Task description: This exercise calls for every line of the data below with the string "hmin" in it.

Provided material:
-- ===== CLAIM (what is proved, stated in full; the proofs are below) =====
def Claim_equal_replace_text_params_with_data : Prop := ∀ (text : String) (row_number : Int) (data : List String) (column_mapping : List (String × Int)), Dom_replace_text_params_with_data text row_number data column_mapping → Pre_replace_text_params_with_data text row_number data column_mapping → Spec_replace_text_params_with_data text row_number data column_mapping (replace_text_params_with_data text row_number data column_mapping)

-- ===== LEMMAS AND PROOFS =====
theorem pvFind_bound (s sub : List Char) (h : ¬ PySem.Chars.find s sub = -1) :
    0 ≤ PySem.Chars.find s sub ∧ (PySem.Chars.find s sub).toNat + sub.length ≤ s.length := by
  have h0 : -1 ≤ PySem.Chars.find s sub := PySem.Chars.neg_one_le_find s sub
  have hle : PySem.Chars.find s sub ≤ s.length := PySem.Chars.find_le_length s sub
  have hnn : 0 ≤ PySem.Chars.find s sub := by omega
  refine ⟨hnn, ?_⟩
  have := (PySem.Chars.find_spec hnn).1
  have hl := this.length_le
  simp [List.length_drop] at hl
  omega

-- proof-side functional model of Python's str.split("CSV") (accumulator-free form of Chars.splitOn.go)
def pvS (pre : List Char) : List Char → List (List Char)
  | [] => [pre]
  | c :: rest =>
    if pvCSV.isPrefixOf (c :: rest) then pre :: pvS [] ((c :: rest).drop 3)
    else pvS (pre ++ [c]) rest
termination_by l => l.length
decreasing_by
  · simp
  · simp

theorem pvSplitOn_go_eq (fuel : Nat) : ∀ (l cur : List Char) (acc : List (List Char)),
    l.length ≤ fuel →
    PySem.Chars.splitOn.go pvCSV fuel l cur acc = acc.reverse ++ pvS cur.reverse l := by
  induction fuel with
  | zero =>
    intro l cur acc h
    have hl : l = [] := by cases l <;> simp_all
    subst hl
    rw [PySem.Chars.splitOn.go.eq_def]
    simp [pvS]
  | succ fuel ih =>
    intro l cur acc h
    rw [PySem.Chars.splitOn.go.eq_def]
    cases l with
    | nil => simp [pvS]
    | cons c rest =>
      by_cases hp : pvCSV.isPrefixOf (c :: rest) = true
      · simp only [hp, if_pos]
        rw [ih ((c :: rest).drop pvCSV.length) [] (cur.reverse :: acc)
            (by simp [pvCSV] at h ⊢; omega)]
        have hs : pvS cur.reverse (c :: rest) = cur.reverse :: pvS [] ((c :: rest).drop 3) := by
          rw [pvS]; simp only [hp, if_pos]
        rw [hs]
        simp [pvCSV]
      · simp only [hp, if_neg, Bool.false_eq_true, not_false_iff]
        rw [ih rest (c :: cur) acc (by simp at h; omega)]
        simp [pvS, hp]

theorem pvSplitOn_eq (l : List Char) :
    PySem.Chars.splitOn l pvCSV = pvS [] l := by
  show PySem.Chars.splitOn.go pvCSV (l.length + 1) l [] [] = pvS [] l
  rw [pvSplitOn_go_eq (l.length + 1) l [] [] (by omega)]
  simp

theorem pvS_cons (l : List Char) :
    ∀ pre, pvS pre l = (pre ++ (pvS [] l).headI) :: (pvS [] l).tail := by
  induction l with
  | nil => intro pre; simp [pvS]
  | cons c rest ih =>
    intro pre
    by_cases hp : pvCSV.isPrefixOf (c :: rest) = true
    · rw [pvS, pvS, if_pos hp, if_pos hp]
      simp
    · rw [pvS, pvS, if_neg hp, if_neg hp]
      rw [ih (pre ++ [c]), show ([] : List Char) ++ [c] = [c] from rfl, ih [c]]
      simp

theorem pvS_no (l : List Char) (h : ∀ p, ¬ pvCSV <+: l.drop p) :
    ∀ pre, pvS pre l = [pre ++ l] := by
  induction l with
  | nil => intro pre; simp [pvS]
  | cons c rest ih =>
    intro pre
    have hp : pvCSV.isPrefixOf (c :: rest) = false := by
      rw [Bool.eq_false_iff]
      intro hcon
      exact h 0 (by simpa using (List.isPrefixOf_iff_prefix).1 hcon)
    rw [pvS]
    simp only [hp, Bool.false_eq_true, if_neg, not_false_iff]
    rw [ih (fun p => by simpa using h (p + 1)) (pre ++ [c])]
    simp

theorem pvS_first (k : Nat) : ∀ (l : List Char), pvCSV <+: l.drop k →
    (∀ p < k, ¬ pvCSV <+: l.drop p) →
    ∀ pre, pvS pre l = (pre ++ l.take k) :: pvS [] (l.drop (k + 3)) := by
  induction k with
  | zero =>
    intro l hocc _ pre
    simp only [List.drop_zero] at hocc
    obtain ⟨r, hr⟩ := hocc
    subst hr
    show pvS pre ('C' :: 'S' :: 'V' :: r) = _ :: _
    rw [pvS, if_pos (by simp [List.isPrefixOf_iff_prefix, pvCSV])]
    simp [pvCSV]
  | succ k ih =>
    intro l hocc hmin pre
    cases l with
    | nil => simp at hocc; exact absurd hocc (by simp [pvCSV])
    | cons c rest =>
      have hp : pvCSV.isPrefixOf (c :: rest) = false := by
        rw [Bool.eq_false_iff]
        intro hcon
        exact hmin 0 (by omega) (by simpa using (List.isPrefixOf_iff_prefix).1 hcon)
      rw [pvS]
      simp only [hp, Bool.false_eq_true, if_neg, not_false_iff]
      rw [ih rest (by simpa using hocc)
          (fun p hpk => by simpa using hmin (p + 1) (by omega)) (pre ++ [c])]
      simp
-- gift loop characterisations
theorem pvGiftLoop_no (cm : List (String × Int)) (orig : List Char) :
    ∀ suffix, ']' ∉ suffix → ∀ i, pvGiftLoop cm orig suffix i = some (-1, orig) := by
  intro suffix
  induction suffix with
  | nil => intro _ i; rfl
  | cons c rest ih =>
    intro h i
    rw [pvGiftLoop, if_neg (by simp at h; exact fun hq => h.1 hq.symm)]
    exact ih (by simp at h; exact h.2) (i + 1)

theorem pvTailTake (l : List Char) (n : Nat) : (l.take (n + 1)).tail = l.tail.take n := by
  induction l <;> simp

theorem pvSliceTake (orig : List Char) (i : Nat) :
    PySem.List.slice orig (some 1) (some (i : Int)) = (orig.take i).drop 1 := by
  simp [pysem]
  cases i with
  | zero => simp
  | succ n => rw [pvTailTake]; simp

theorem pvSliceFrom (orig : List Char) (n : Nat) :
    PySem.List.slice orig (some (n : Int)) none = orig.drop n := by
  simp [pysem]

theorem pvTakeLenEq (orig mid : List Char) (i : Nat) (h : orig.take i ++ mid = orig)
    (hm : mid ≠ []) : (orig.take i).length = i := by
  by_cases hle : i ≤ orig.length
  · simp [List.length_take, hle]
  · exfalso
    have ht : orig.take i = orig := List.take_of_length_le (by omega)
    rw [ht] at h
    have := congrArg List.length h
    simp at this
    exact hm this

theorem pvGiftLoop_yes (cm : List (String × Int)) (orig : List Char) :
    ∀ a b (i : Nat), ']' ∉ a → orig.take i ++ a ++ ']' :: b = orig →
      pvGiftLoop cm orig (a ++ ']' :: b) i =
        (pvLookupOrInt cm ((orig.take (i + a.length)).drop 1)).bind fun di => some (di, b) := by
  intro a
  induction a with
  | nil =>
    intro b i _ horig
    simp only [List.nil_append, List.append_nil] at horig ⊢
    have hlen : (orig.take i).length = i := pvTakeLenEq orig _ i horig (by simp)
    rw [pvGiftLoop, if_pos rfl]
    rw [pvSliceTake]
    have hdrop : orig.drop (i + 1) = b := by
      conv_lhs => rw [← horig]
      rw [List.drop_append]
      simp [hlen]
    have hlenall : orig.length = i + 1 + b.length := by
      conv_lhs => rw [← horig]
      simp [hlen]; omega
    by_cases hend : i + 1 = orig.length
    · have hb : b = [] := by
        rw [← hend] at hlenall
        simpa using (by omega : b.length = 0)
      simp [hend, hb]
    · have hcast : ((i : Int) + 1) = ((i + 1 : Nat) : Int) := by push_cast; ring
      rw [if_neg hend, hcast, pvSliceFrom, hdrop]
      simp
  | cons c a' ih =>
    intro b i hc horig
    have hcne : ¬ c = ']' := by simp at hc; exact fun h => hc.1 h.symm
    simp only [List.cons_append] at horig ⊢
    have horig2 : orig.take i ++ c :: (a' ++ ']' :: b) = orig := by simpa using horig
    rw [pvGiftLoop, if_neg hcne]
    have hlen : (orig.take i).length = i := pvTakeLenEq orig _ i horig2 (by simp)
    have htake : orig.take (i + 1) = orig.take i ++ [c] := by
      conv_lhs => rw [← horig2]
      rw [List.take_append]
      rw [List.take_of_length_le (by omega), hlen]
      simp
    have horig' : orig.take (i + 1) ++ a' ++ ']' :: b = orig := by
      rw [htake]
      simpa using horig2
    rw [ih b (i + 1) (by simp at hc; exact hc.2) horig']
    have harith : i + 1 + a'.length = i + (c :: a').length := by simp; omega
    rw [harith]

-- the per-chunk transformation of A's loop
def pvChunkA (cm : List (String × Int)) (data : List String) (chunk : List Char) : Option (List Char) :=
  if PySem.Chars.startswith chunk ['['] then
    (pv_get_index_from_text cm chunk).bind fun pr =>
      (pv_get_data_parameter pr.1 data).map fun p => p ++ pr.2
  else some chunk

theorem pvProcessChunks_cons (cm : List (String × Int)) (data : List String)
    (chunk : List Char) (rest : List (List Char)) :
    pvProcessChunks cm data (chunk :: rest) =
      (pvChunkA cm data chunk).bind fun chunk' =>
        (pvProcessChunks cm data rest).map fun rest' => chunk' :: rest' := by
  rfl

theorem pvChunkA_not_lb (cm : List (String × Int)) (data : List String) (chunk : List Char)
    (h : PySem.Chars.startswith chunk ['['] = false) : pvChunkA cm data chunk = some chunk := by
  simp [pvChunkA, h]

theorem pvChunkA_no_close (cm : List (String × Int)) (data : List String) (t : List Char)
    (h : ']' ∉ t) : pvChunkA cm data ('[' :: t) = some ('[' :: t) := by
  unfold pvChunkA
  rw [if_pos (show PySem.Chars.startswith ('[' :: t) ['['] = true from
    (PySem.Chars.startswith_iff _ _).2 ⟨t, rfl⟩)]
  unfold pv_get_index_from_text
  rw [pvGiftLoop_no cm ('[' :: t) ('[' :: t) (by simp [h]) 0]
  simp [pv_get_data_parameter]

theorem pvChunkA_close (cm : List (String × Int)) (data : List String) (a b : List Char)
    (h : ']' ∉ a) :
    pvChunkA cm data ('[' :: (a ++ ']' :: b)) =
      (pvSubstTok data cm a).bind fun v => some (v ++ b) := by
  unfold pvChunkA
  rw [if_pos (show PySem.Chars.startswith ('[' :: (a ++ ']' :: b)) ['['] = true from
    (PySem.Chars.startswith_iff _ _).2 ⟨a ++ ']' :: b, rfl⟩)]
  unfold pv_get_index_from_text
  have hg := pvGiftLoop_yes cm ('[' :: (a ++ ']' :: b)) ('[' :: a) b 0
      (by simp [h]) (by simp)
  rw [show ('[' :: a) ++ ']' :: b = '[' :: (a ++ ']' :: b) from by simp] at hg
  rw [hg]
  have htok : ((('[' :: (a ++ ']' :: b)).take (0 + ('[' :: a).length)).drop 1) = a := by
    simp
  rw [htok]
  cases hlk : pvLookupOrInt cm a with
  | none => simp [pvSubstTok, hlk]
  | some di =>
    simp only [pvSubstTok, hlk, Option.bind_some]
    by_cases hdi : di = -1
    · simp [pv_get_data_parameter, hdi]
    · cases hget : PySem.List.pyGet? data di <;>
        simp [pv_get_data_parameter, hdi, hget]

-- singleton prefixes and find-based decompositions
theorem pvSingletonPrefix (x : Char) (l : List Char) : [x] <+: l ↔ ∃ r, l = x :: r := by
  cases l with
  | nil => simp
  | cons c r =>
    constructor
    · intro hp
      obtain ⟨s, hs⟩ := hp
      simp at hs
      exact ⟨r, by rw [hs.1]⟩
    · rintro ⟨r', hr⟩
      rw [hr]
      exact ⟨r', rfl⟩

Written answer:
    intro l hocc hmin pre
        exact hmin 0 (by omega) (by simpa using (List.isPrefixOf_iff_prefix).1 hcon)
          (fun p hpk => by simpa using hmin (p + 1) (by omega)) (pre ++ [c])]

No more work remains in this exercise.